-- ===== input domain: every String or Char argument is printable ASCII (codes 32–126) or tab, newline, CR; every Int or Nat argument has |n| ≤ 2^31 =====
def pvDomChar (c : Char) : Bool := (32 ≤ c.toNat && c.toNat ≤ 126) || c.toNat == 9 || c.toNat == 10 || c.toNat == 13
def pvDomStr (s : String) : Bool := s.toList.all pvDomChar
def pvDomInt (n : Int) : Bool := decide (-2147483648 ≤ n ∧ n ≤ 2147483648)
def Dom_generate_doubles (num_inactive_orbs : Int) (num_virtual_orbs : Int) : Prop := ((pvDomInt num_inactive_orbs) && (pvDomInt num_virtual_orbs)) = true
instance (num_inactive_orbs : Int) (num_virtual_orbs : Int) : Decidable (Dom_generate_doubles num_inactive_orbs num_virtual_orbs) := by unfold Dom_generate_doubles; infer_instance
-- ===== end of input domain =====

-- B replaces A's mutate-and-restore nested loops by direct construction of each determinant
-- from precomputed index-pair lists (objective: simpler/alternative decomposition, same output order).

-- ===== PORT A =====
-- state threaded through all four loops: (inactive, virtual, accumulated yields)
def gdBodyJ2 (m : Int) (st : List Int × List Int × List (List Int × List Int)) (j2 : Int) :
    List Int × List Int × List (List Int × List Int) :=
  let st1 := if j2 ≠ m then (st.1, st.2.1.set j2.toNat 1, st.2.2) else st
  let st2 := (st1.1, st1.2.1, st1.2.2 ++ [(st1.1, st1.2.1)])
  if j2 ≠ m then (st2.1, st2.2.1.set j2.toNat 0, st2.2.2) else st2

def gdLoopJ2 (m j : Int) (st : List Int × List Int × List (List Int × List Int)) :
    List Int × List Int × List (List Int × List Int) :=
  (PySem.List.pyRange (min (j + 1) m) (m + 1) 1).foldl (gdBodyJ2 m) st

def gdBodyJ (m : Int) (st : List Int × List Int × List (List Int × List Int)) (j : Int) :
    List Int × List Int × List (List Int × List Int) :=
  let st1 := if j ≠ m then (st.1, st.2.1.set j.toNat 1, st.2.2) else st
  let st2 := gdLoopJ2 m j st1
  if j ≠ m then (st2.1, st2.2.1.set j.toNat 0, st2.2.2) else st2

def gdLoopJ (m : Int) (st : List Int × List Int × List (List Int × List Int)) :
    List Int × List Int × List (List Int × List Int) :=
  (PySem.List.pyRange 0 (m + 1) 1).foldl (gdBodyJ m) st

def gdBodyI2 (n m : Int) (st : List Int × List Int × List (List Int × List Int)) (i2 : Int) :
    List Int × List Int × List (List Int × List Int) :=
  let st1 := if i2 ≠ n then (st.1.set i2.toNat 0, st.2.1, st.2.2) else st
  let st2 := gdLoopJ m st1
  if i2 ≠ n then (st2.1.set i2.toNat 1, st2.2.1, st2.2.2) else st2

def gdLoopI2 (n m i : Int) (st : List Int × List Int × List (List Int × List Int)) :
    List Int × List Int × List (List Int × List Int) :=
  (PySem.List.pyRange (min (i + 1) n) (n + 1) 1).foldl (gdBodyI2 n m) st

def gdBodyI (n m : Int) (st : List Int × List Int × List (List Int × List Int)) (i : Int) :
    List Int × List Int × List (List Int × List Int) :=
  let st1 := if i ≠ n then (st.1.set i.toNat 0, st.2.1, st.2.2) else st
  let st2 := gdLoopI2 n m i st1
  if i ≠ n then (st2.1.set i.toNat 1, st2.2.1, st2.2.2) else st2

def generate_doubles (num_inactive_orbs : Int) (num_virtual_orbs : Int) : List (List Int × List Int) :=
  ((PySem.List.pyRange 0 (num_inactive_orbs + 1) 1).foldl (gdBodyI num_inactive_orbs num_virtual_orbs)
    (List.replicate num_inactive_orbs.toNat (1 : Int),
     List.replicate num_virtual_orbs.toNat (0 : Int),
     ([] : List (List Int × List Int)))).2.2

-- ===== PORT B =====
-- [(i, i2) for i, i2 in product(range(n+1), repeat=2) if i < i2 or i == i2 == n]
def combPairs (n : Int) : List (Int × Int) :=
  (PySem.List.pyRange 0 (n + 1) 1).flatMap (fun i =>
    ((PySem.List.pyRange 0 (n + 1) 1).filter
      (fun i2 => decide (i < i2 ∨ (i = i2 ∧ i2 = n)))).map (fun i2 => (i, i2)))

-- [0 if k in (i, i2) else 1 for k in range(n)]
def occList (n i i2 : Int) : List Int :=
  (PySem.List.pyRange 0 n 1).map (fun k => if k = i ∨ k = i2 then (0 : Int) else 1)

-- [1 if k in (j, j2) else 0 for k in range(m)]
def virList (m j j2 : Int) : List Int :=
  (PySem.List.pyRange 0 m 1).map (fun k => if k = j ∨ k = j2 then (1 : Int) else 0)

def generate_doubles_alt (num_inactive_orbs : Int) (num_virtual_orbs : Int) : List (List Int × List Int) :=
  (combPairs num_inactive_orbs).flatMap (fun p =>
    (combPairs num_virtual_orbs).map (fun q =>
      (occList num_inactive_orbs p.1 p.2, virList num_virtual_orbs q.1 q.2)))

-- ===== PRECONDITION & SPEC =====
def Spec_generate_doubles (num_inactive_orbs : Int) (num_virtual_orbs : Int) (out : List (List Int × List Int)) : Prop := out = generate_doubles_alt num_inactive_orbs num_virtual_orbs
instance (num_inactive_orbs : Int) (num_virtual_orbs : Int) (out : List (List Int × List Int)) : Decidable (Spec_generate_doubles num_inactive_orbs num_virtual_orbs out) := by unfold Spec_generate_doubles; infer_instance

-- ===== CLAIM (what is proved, stated in full; the proofs are below) =====
def Claim_equal_generate_doubles : Prop := ∀ (num_inactive_orbs : Int) (num_virtual_orbs : Int), Dom_generate_doubles num_inactive_orbs num_virtual_orbs → Spec_generate_doubles num_inactive_orbs num_virtual_orbs (generate_doubles num_inactive_orbs num_virtual_orbs)

-- ===== LEMMAS AND PROOFS =====

-- setting index t (0 ≤ t < m) in a range-comprehension list
theorem pv_set_map (f : Int → Int) (m t v : Int) (h0 : 0 ≤ t) (h1 : t < m) :
    ((PySem.List.pyRange 0 m 1).map f).set t.toNat v
      = (PySem.List.pyRange 0 m 1).map (fun k => if k = t then v else f k) := by
  apply List.ext_getElem
  · simp
  · intro k hk hk'
    simp only [List.getElem_set, List.getElem_map, PySem.List.getElem_pyRange_one]
    simp only [List.length_map, PySem.List.length_pyRange_one] at hk
    split_ifs with hA hB hB
    · rfl
    · omega
    · omega
    · rfl

theorem pv_map_range_congr (m : Int) (g1 g2 : Int → Int)
    (h : ∀ k, 0 ≤ k → k < m → g1 k = g2 k) :
    (PySem.List.pyRange 0 m 1).map g1 = (PySem.List.pyRange 0 m 1).map g2 := by
  apply List.map_congr_left
  intro x hx
  have := (PySem.List.mem_pyRange_one).mp hx
  exact h x this.1 this.2

theorem repl_vir (m : Int) :
    List.replicate m.toNat (0 : Int) = virList m m m := by
  unfold virList
  apply List.ext_getElem
  · simp
  · intro k h1 h2
    simp only [List.getElem_map, PySem.List.getElem_pyRange_one, List.getElem_replicate]
    have hne : ¬((0 : Int) + k = m ∨ (0 : Int) + k = m) := by
      simp only [List.length_replicate] at h1; omega
    rw [if_neg hne]

theorem repl_occ (n : Int) :
    List.replicate n.toNat (1 : Int) = occList n n n := by
  unfold occList
  apply List.ext_getElem
  · simp
  · intro k h1 h2
    simp only [List.getElem_map, PySem.List.getElem_pyRange_one, List.getElem_replicate]
    have hne : ¬((0 : Int) + k = n ∨ (0 : Int) + k = n) := by
      simp only [List.length_replicate] at h1; omega
    rw [if_neg hne]

theorem v1 (m j : Int) (h0 : 0 ≤ j) (h1 : j < m) :
    (virList m m m).set j.toNat 1 = virList m j m := by
  unfold virList
  rw [pv_set_map _ m j 1 h0 h1]
  exact pv_map_range_congr _ _ _ (by intro k hk1 hk2; split_ifs <;> omega)

theorem v2 (m j x : Int) (h0 : 0 ≤ x) (h1 : x < m) (hx : x ≠ j) :
    (virList m j m).set x.toNat 1 = virList m j x := by
  unfold virList
  rw [pv_set_map _ m x 1 h0 h1]
  exact pv_map_range_congr _ _ _ (by intro k hk1 hk2; split_ifs <;> omega)

theorem v3 (m j x : Int) (h0 : 0 ≤ x) (h1 : x < m) (hx : x ≠ j) :
    (virList m j x).set x.toNat 0 = virList m j m := by
  unfold virList
  rw [pv_set_map _ m x 0 h0 h1]
  exact pv_map_range_congr _ _ _ (by intro k hk1 hk2; split_ifs <;> omega)

theorem v4 (m j : Int) (h0 : 0 ≤ j) (h1 : j < m) :
    (virList m j m).set j.toNat 0 = virList m m m := by
  unfold virList
  rw [pv_set_map _ m j 0 h0 h1]
  exact pv_map_range_congr _ _ _ (by intro k hk1 hk2; split_ifs <;> omega)

theorem o1 (n i : Int) (h0 : 0 ≤ i) (h1 : i < n) :
    (occList n n n).set i.toNat 0 = occList n i n := by
  unfold occList
  rw [pv_set_map _ n i 0 h0 h1]
  exact pv_map_range_congr _ _ _ (by intro k hk1 hk2; split_ifs <;> omega)

theorem o2 (n i x : Int) (h0 : 0 ≤ x) (h1 : x < n) (hx : x ≠ i) :
    (occList n i n).set x.toNat 0 = occList n i x := by
  unfold occList
  rw [pv_set_map _ n x 0 h0 h1]
  exact pv_map_range_congr _ _ _ (by intro k hk1 hk2; split_ifs <;> omega)

theorem o3 (n i x : Int) (h0 : 0 ≤ x) (h1 : x < n) (hx : x ≠ i) :
    (occList n i x).set x.toNat 1 = occList n i n := by
  unfold occList
  rw [pv_set_map _ n x 1 h0 h1]
  exact pv_map_range_congr _ _ _ (by intro k hk1 hk2; split_ifs <;> omega)

theorem o4 (n i : Int) (h0 : 0 ≤ i) (h1 : i < n) :
    (occList n i n).set i.toNat 1 = occList n n n := by
  unfold occList
  rw [pv_set_map _ n i 1 h0 h1]
  exact pv_map_range_congr _ _ _ (by intro k hk1 hk2; split_ifs <;> omega)

-- the j2 loop, generic over remaining index list
theorem LJ2aux (m j : Int) (hj0 : 0 ≤ j) (hjm : j ≤ m) (inact : List Int) :
    ∀ (L : List Int), (∀ x ∈ L, min (j + 1) m ≤ x ∧ x ≤ m) →
    ∀ acc, L.foldl (gdBodyJ2 m) (inact, virList m j m, acc)
      = (inact, virList m j m, acc ++ L.map (fun j2 => (inact, virList m j j2))) := by
  intro L
  induction L with
  | nil => intro _ acc; simp
  | cons x L ih =>
    intro hmem acc
    have hx := hmem x (List.mem_cons_self)
    have ih' := ih (fun y hy => hmem y (List.mem_cons_of_mem _ hy))
    by_cases hxm : x = m
    · simp only [List.foldl_cons]
      have hstep : gdBodyJ2 m (inact, virList m j m, acc) x
          = (inact, virList m j m, acc ++ [(inact, virList m j m)]) := by
        subst hxm; simp [gdBodyJ2]
      rw [hstep, ih']
      simp [hxm]
    · simp only [List.foldl_cons]
      have hx0 : 0 ≤ x := by omega
      have hxlt : x < m := by omega
      have hxj : x ≠ j := by omega
      have : gdBodyJ2 m (inact, virList m j m, acc) x
          = (inact, virList m j m, acc ++ [(inact, virList m j x)]) := by
        simp only [gdBodyJ2, ne_eq, hxm, not_false_eq_true, if_pos]
        rw [v2 m j x hx0 hxlt hxj, v3 m j x hx0 hxlt hxj]
      rw [this, ih']
      simp

theorem LJ2 (m j : Int) (hj0 : 0 ≤ j) (hjm : j ≤ m) (inact : List Int) (acc : List (List Int × List Int)) :
    gdLoopJ2 m j (inact, virList m j m, acc)
      = (inact, virList m j m,
         acc ++ (PySem.List.pyRange (min (j + 1) m) (m + 1) 1).map (fun j2 => (inact, virList m j j2))) := by
  unfold gdLoopJ2
  apply LJ2aux m j hj0 hjm inact _ _ acc
  intro x hx
  have := (PySem.List.mem_pyRange_one).mp hx
  omega

theorem pv_flatMap_congr {α β : Type} (l : List α) (f g : α → List β)
    (h : ∀ x ∈ l, f x = g x) : l.flatMap f = l.flatMap g := by
  induction l with
  | nil => rfl
  | cons x l ih =>
    simp only [List.flatMap_cons]
    rw [h x (List.mem_cons_self), ih (fun y hy => h y (List.mem_cons_of_mem _ hy))]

---------------

### Activity
Collect the complete line wherever the string "have" appears in the records.

### Answer section
  have := (PySem.List.mem_pyRange_one).mp hx
    have hne : ¬((0 : Int) + k = m ∨ (0 : Int) + k = m) := by
    have hne : ¬((0 : Int) + k = n ∨ (0 : Int) + k = n) := by
    have hx := hmem x (List.mem_cons_self)
    have ih' := ih (fun y hy => hmem y (List.mem_cons_of_mem _ hy))
      have hstep : gdBodyJ2 m (inact, virList m j m, acc) x
      have hx0 : 0 ≤ x := by omega
      have hxlt : x < m := by omega
      have hxj : x ≠ j := by omega
      have : gdBodyJ2 m (inact, virList m j m, acc) x
  have := (PySem.List.mem_pyRange_one).mp hx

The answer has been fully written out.